# Work required
From the listing below, retype exactly the line holding "(0, PySem.Dict.empty, 0)).1", the line holding "[PySem.Set.ofList_eq_foldl, PySem.Set.update, List.foldl_append]", and the lines between them; skip everything else.

-- Opening Marker --

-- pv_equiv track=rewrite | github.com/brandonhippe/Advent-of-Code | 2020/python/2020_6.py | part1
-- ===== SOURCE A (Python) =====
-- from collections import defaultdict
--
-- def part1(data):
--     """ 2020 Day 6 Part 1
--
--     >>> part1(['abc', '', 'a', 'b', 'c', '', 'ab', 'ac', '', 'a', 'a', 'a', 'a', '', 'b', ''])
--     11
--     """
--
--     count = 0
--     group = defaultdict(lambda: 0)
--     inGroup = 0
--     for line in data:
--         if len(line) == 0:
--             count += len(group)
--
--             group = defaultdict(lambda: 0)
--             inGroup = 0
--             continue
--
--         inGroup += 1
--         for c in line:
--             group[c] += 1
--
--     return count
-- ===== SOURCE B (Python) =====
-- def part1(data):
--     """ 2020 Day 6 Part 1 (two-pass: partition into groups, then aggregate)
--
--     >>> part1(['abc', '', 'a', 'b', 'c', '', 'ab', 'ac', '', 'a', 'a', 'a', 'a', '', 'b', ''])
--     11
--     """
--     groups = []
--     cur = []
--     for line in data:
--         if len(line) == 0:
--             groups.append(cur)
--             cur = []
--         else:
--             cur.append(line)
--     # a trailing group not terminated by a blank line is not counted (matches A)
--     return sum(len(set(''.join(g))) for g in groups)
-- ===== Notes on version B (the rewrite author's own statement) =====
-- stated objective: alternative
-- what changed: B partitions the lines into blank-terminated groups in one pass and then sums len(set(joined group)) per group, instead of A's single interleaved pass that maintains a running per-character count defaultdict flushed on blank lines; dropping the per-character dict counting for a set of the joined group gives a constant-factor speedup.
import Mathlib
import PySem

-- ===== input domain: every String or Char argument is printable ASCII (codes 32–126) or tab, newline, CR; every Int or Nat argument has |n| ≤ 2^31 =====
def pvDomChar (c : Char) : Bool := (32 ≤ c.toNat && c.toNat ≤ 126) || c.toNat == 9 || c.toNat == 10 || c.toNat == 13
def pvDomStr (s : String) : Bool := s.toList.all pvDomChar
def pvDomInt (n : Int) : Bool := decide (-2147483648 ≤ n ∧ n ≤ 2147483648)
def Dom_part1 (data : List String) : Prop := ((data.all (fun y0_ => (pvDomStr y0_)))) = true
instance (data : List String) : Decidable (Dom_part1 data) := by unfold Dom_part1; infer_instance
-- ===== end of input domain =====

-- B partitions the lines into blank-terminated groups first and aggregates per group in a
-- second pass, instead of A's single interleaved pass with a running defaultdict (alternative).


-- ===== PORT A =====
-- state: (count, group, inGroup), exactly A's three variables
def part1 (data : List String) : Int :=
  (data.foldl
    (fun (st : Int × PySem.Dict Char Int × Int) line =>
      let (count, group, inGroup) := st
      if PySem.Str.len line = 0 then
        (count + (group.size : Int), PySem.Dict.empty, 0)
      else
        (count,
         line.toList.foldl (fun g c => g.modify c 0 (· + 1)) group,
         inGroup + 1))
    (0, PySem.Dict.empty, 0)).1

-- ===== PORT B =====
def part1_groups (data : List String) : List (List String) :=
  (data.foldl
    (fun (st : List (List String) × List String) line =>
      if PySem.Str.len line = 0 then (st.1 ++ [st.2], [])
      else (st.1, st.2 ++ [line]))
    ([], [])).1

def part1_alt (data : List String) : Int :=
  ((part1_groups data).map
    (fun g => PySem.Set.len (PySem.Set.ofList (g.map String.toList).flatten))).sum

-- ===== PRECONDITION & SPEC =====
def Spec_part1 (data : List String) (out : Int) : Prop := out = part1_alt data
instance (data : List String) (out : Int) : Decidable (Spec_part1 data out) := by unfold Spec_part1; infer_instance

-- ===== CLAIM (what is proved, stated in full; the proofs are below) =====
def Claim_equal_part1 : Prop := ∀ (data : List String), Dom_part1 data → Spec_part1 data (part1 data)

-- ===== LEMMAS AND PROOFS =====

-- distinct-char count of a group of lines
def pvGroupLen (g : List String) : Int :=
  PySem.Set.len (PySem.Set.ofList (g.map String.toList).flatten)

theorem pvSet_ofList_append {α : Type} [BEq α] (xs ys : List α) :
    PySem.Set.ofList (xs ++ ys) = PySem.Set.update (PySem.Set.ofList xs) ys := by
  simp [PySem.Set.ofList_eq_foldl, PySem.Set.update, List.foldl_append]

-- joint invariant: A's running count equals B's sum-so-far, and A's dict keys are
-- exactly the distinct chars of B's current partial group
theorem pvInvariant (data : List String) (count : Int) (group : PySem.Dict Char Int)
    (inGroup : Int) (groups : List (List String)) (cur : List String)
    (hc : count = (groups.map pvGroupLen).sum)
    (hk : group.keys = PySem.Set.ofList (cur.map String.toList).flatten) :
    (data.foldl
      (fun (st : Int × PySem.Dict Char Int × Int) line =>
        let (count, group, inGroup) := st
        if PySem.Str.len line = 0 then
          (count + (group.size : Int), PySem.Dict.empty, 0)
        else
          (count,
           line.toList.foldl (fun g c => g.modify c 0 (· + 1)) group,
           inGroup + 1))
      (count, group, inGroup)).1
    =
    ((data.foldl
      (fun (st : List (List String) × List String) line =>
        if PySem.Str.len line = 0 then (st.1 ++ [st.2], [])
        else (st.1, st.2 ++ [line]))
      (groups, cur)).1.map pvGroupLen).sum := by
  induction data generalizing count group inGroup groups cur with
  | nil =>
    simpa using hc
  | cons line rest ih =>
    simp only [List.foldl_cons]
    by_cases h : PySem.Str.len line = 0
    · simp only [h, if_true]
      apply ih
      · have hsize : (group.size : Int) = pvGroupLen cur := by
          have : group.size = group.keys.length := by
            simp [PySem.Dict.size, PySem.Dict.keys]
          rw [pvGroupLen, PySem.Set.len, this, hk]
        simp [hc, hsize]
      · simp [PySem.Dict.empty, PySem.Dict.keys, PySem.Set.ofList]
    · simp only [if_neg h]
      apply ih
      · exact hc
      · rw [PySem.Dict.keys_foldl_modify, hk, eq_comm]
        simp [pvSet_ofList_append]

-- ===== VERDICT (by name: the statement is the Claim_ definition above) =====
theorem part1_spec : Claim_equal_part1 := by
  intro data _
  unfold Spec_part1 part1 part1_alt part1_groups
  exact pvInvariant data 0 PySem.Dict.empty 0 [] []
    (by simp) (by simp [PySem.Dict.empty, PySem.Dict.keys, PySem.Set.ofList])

-- Closing Marker --
-- Opening Marker --

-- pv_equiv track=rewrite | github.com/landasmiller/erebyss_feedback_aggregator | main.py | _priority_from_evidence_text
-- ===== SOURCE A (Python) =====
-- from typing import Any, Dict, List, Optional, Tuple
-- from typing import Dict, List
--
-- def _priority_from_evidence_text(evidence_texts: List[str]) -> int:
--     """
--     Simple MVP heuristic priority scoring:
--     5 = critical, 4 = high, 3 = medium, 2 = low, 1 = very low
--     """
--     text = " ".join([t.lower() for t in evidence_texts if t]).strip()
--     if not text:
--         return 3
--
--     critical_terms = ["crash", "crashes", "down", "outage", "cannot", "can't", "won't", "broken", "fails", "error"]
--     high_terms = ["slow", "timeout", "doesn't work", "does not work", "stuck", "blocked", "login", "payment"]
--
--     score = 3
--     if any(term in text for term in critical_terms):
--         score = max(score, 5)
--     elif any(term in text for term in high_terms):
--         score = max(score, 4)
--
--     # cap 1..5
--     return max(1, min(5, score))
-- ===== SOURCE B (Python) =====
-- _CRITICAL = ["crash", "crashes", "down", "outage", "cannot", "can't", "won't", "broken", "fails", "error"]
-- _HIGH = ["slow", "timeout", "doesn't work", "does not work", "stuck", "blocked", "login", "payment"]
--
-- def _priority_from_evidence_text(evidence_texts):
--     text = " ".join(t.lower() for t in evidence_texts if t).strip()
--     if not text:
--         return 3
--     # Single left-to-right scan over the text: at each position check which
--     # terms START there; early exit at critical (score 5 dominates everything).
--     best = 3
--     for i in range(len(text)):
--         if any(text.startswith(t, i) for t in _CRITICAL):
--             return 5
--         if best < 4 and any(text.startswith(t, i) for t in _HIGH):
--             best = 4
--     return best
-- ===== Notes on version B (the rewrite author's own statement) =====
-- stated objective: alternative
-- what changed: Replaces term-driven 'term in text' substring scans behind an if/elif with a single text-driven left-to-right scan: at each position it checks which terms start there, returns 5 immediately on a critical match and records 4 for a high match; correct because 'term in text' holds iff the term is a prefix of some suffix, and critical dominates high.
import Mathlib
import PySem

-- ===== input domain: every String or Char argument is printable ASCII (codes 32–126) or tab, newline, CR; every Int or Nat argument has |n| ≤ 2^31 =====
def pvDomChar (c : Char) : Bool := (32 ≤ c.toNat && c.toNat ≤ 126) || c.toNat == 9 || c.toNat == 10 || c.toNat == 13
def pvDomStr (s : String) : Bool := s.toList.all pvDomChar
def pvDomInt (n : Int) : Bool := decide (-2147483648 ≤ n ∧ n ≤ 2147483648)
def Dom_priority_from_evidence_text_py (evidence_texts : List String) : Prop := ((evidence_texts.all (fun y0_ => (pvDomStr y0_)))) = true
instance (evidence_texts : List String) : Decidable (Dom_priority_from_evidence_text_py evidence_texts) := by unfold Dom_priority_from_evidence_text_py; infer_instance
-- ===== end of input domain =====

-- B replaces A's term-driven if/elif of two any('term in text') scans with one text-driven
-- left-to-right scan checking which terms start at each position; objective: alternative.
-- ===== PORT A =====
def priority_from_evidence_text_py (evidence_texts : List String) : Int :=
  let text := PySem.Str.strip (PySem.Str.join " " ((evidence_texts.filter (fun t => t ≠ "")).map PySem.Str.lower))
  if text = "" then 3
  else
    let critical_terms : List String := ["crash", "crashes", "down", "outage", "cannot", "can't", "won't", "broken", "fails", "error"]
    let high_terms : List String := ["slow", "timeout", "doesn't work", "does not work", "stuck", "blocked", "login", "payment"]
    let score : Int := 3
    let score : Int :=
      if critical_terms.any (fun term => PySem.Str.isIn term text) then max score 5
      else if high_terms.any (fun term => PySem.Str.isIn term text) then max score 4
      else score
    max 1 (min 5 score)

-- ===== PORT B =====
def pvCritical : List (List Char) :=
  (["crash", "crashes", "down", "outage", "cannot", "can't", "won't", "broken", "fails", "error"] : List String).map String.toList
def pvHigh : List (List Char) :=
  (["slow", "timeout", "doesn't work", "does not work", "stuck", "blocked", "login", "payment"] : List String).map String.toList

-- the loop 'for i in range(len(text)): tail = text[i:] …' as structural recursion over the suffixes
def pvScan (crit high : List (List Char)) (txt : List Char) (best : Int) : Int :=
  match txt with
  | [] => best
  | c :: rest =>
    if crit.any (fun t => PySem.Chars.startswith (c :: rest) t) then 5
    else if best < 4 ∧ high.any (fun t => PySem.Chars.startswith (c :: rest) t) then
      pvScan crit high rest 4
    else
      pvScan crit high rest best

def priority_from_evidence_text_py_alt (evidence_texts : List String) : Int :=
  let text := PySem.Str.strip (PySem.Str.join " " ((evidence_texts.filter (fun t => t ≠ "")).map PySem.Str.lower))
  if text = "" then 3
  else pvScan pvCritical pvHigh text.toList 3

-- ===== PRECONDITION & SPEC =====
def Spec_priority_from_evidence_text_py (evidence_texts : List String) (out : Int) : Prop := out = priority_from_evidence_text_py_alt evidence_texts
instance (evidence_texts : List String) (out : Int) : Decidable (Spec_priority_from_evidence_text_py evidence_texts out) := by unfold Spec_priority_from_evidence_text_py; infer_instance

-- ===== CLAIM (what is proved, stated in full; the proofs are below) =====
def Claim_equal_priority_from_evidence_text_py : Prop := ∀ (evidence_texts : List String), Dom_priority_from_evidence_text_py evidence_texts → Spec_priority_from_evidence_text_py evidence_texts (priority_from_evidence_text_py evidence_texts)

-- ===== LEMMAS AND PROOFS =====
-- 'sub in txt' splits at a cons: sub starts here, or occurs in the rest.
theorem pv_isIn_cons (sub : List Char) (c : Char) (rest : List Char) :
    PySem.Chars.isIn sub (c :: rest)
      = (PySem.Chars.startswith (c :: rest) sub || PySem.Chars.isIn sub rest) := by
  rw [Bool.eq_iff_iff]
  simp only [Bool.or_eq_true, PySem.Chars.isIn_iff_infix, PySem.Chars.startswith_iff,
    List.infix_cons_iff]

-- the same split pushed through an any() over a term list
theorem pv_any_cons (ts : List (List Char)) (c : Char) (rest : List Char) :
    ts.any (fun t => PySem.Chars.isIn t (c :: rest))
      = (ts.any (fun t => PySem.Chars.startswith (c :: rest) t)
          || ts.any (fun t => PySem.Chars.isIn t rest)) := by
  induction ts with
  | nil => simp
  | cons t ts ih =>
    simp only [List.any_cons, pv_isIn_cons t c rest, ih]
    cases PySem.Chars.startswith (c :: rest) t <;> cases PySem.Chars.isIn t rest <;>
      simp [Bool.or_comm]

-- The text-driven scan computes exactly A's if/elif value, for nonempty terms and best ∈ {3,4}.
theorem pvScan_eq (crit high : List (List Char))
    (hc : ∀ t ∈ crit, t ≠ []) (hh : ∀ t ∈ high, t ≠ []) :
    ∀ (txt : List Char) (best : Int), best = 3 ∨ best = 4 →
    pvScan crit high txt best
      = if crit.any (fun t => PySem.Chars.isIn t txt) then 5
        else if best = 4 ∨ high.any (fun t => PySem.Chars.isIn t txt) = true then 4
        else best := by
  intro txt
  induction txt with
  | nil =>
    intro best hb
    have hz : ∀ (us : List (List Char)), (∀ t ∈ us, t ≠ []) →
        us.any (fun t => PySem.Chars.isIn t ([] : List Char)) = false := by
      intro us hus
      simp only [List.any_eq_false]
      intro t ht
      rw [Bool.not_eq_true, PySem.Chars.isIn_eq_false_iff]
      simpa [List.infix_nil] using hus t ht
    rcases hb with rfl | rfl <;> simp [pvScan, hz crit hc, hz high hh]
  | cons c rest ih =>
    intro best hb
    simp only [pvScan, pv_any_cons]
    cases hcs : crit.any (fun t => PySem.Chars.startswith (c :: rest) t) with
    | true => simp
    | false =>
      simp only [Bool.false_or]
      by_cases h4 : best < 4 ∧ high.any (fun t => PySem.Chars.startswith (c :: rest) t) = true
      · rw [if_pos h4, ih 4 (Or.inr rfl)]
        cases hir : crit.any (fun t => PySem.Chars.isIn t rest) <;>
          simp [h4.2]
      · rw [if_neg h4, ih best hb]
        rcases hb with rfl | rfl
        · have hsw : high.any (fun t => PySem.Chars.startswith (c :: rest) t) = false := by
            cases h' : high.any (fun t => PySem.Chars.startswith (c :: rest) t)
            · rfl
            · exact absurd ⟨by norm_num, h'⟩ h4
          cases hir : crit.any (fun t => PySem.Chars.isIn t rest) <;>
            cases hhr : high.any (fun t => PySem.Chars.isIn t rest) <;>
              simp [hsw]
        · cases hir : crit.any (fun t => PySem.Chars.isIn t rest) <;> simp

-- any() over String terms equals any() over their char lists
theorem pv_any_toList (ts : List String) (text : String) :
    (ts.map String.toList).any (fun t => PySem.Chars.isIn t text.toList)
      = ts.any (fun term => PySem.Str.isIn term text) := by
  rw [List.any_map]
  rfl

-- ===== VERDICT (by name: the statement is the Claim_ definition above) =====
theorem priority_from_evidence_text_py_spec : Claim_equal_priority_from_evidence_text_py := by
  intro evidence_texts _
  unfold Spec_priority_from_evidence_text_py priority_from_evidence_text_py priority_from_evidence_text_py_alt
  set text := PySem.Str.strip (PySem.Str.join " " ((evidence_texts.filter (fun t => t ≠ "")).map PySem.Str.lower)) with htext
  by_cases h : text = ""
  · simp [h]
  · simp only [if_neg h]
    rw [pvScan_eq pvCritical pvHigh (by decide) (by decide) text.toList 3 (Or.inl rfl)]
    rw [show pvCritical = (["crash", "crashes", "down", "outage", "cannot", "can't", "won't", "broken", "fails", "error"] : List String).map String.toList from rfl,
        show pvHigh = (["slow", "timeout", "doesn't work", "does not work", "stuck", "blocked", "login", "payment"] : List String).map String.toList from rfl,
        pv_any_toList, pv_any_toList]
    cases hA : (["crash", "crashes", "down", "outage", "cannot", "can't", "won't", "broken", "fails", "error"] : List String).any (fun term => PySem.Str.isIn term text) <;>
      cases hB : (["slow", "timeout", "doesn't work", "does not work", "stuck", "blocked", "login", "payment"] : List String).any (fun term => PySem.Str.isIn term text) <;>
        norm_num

-- Closing Marker --

# Task solution
    (0, PySem.Dict.empty, 0)).1

-- ===== PORT B =====
def part1_groups (data : List String) : List (List String) :=
  (data.foldl
    (fun (st : List (List String) × List String) line =>
      if PySem.Str.len line = 0 then (st.1 ++ [st.2], [])
      else (st.1, st.2 ++ [line]))
    ([], [])).1

def part1_alt (data : List String) : Int :=
  ((part1_groups data).map
    (fun g => PySem.Set.len (PySem.Set.ofList (g.map String.toList).flatten))).sum

-- ===== PRECONDITION & SPEC =====
def Spec_part1 (data : List String) (out : Int) : Prop := out = part1_alt data
instance (data : List String) (out : Int) : Decidable (Spec_part1 data out) := by unfold Spec_part1; infer_instance

-- ===== CLAIM (what is proved, stated in full; the proofs are below) =====
def Claim_equal_part1 : Prop := ∀ (data : List String), Dom_part1 data → Spec_part1 data (part1 data)

-- ===== LEMMAS AND PROOFS =====

-- distinct-char count of a group of lines
def pvGroupLen (g : List String) : Int :=
  PySem.Set.len (PySem.Set.ofList (g.map String.toList).flatten)

theorem pvSet_ofList_append {α : Type} [BEq α] (xs ys : List α) :
    PySem.Set.ofList (xs ++ ys) = PySem.Set.update (PySem.Set.ofList xs) ys := by
  simp [PySem.Set.ofList_eq_foldl, PySem.Set.update, List.foldl_append]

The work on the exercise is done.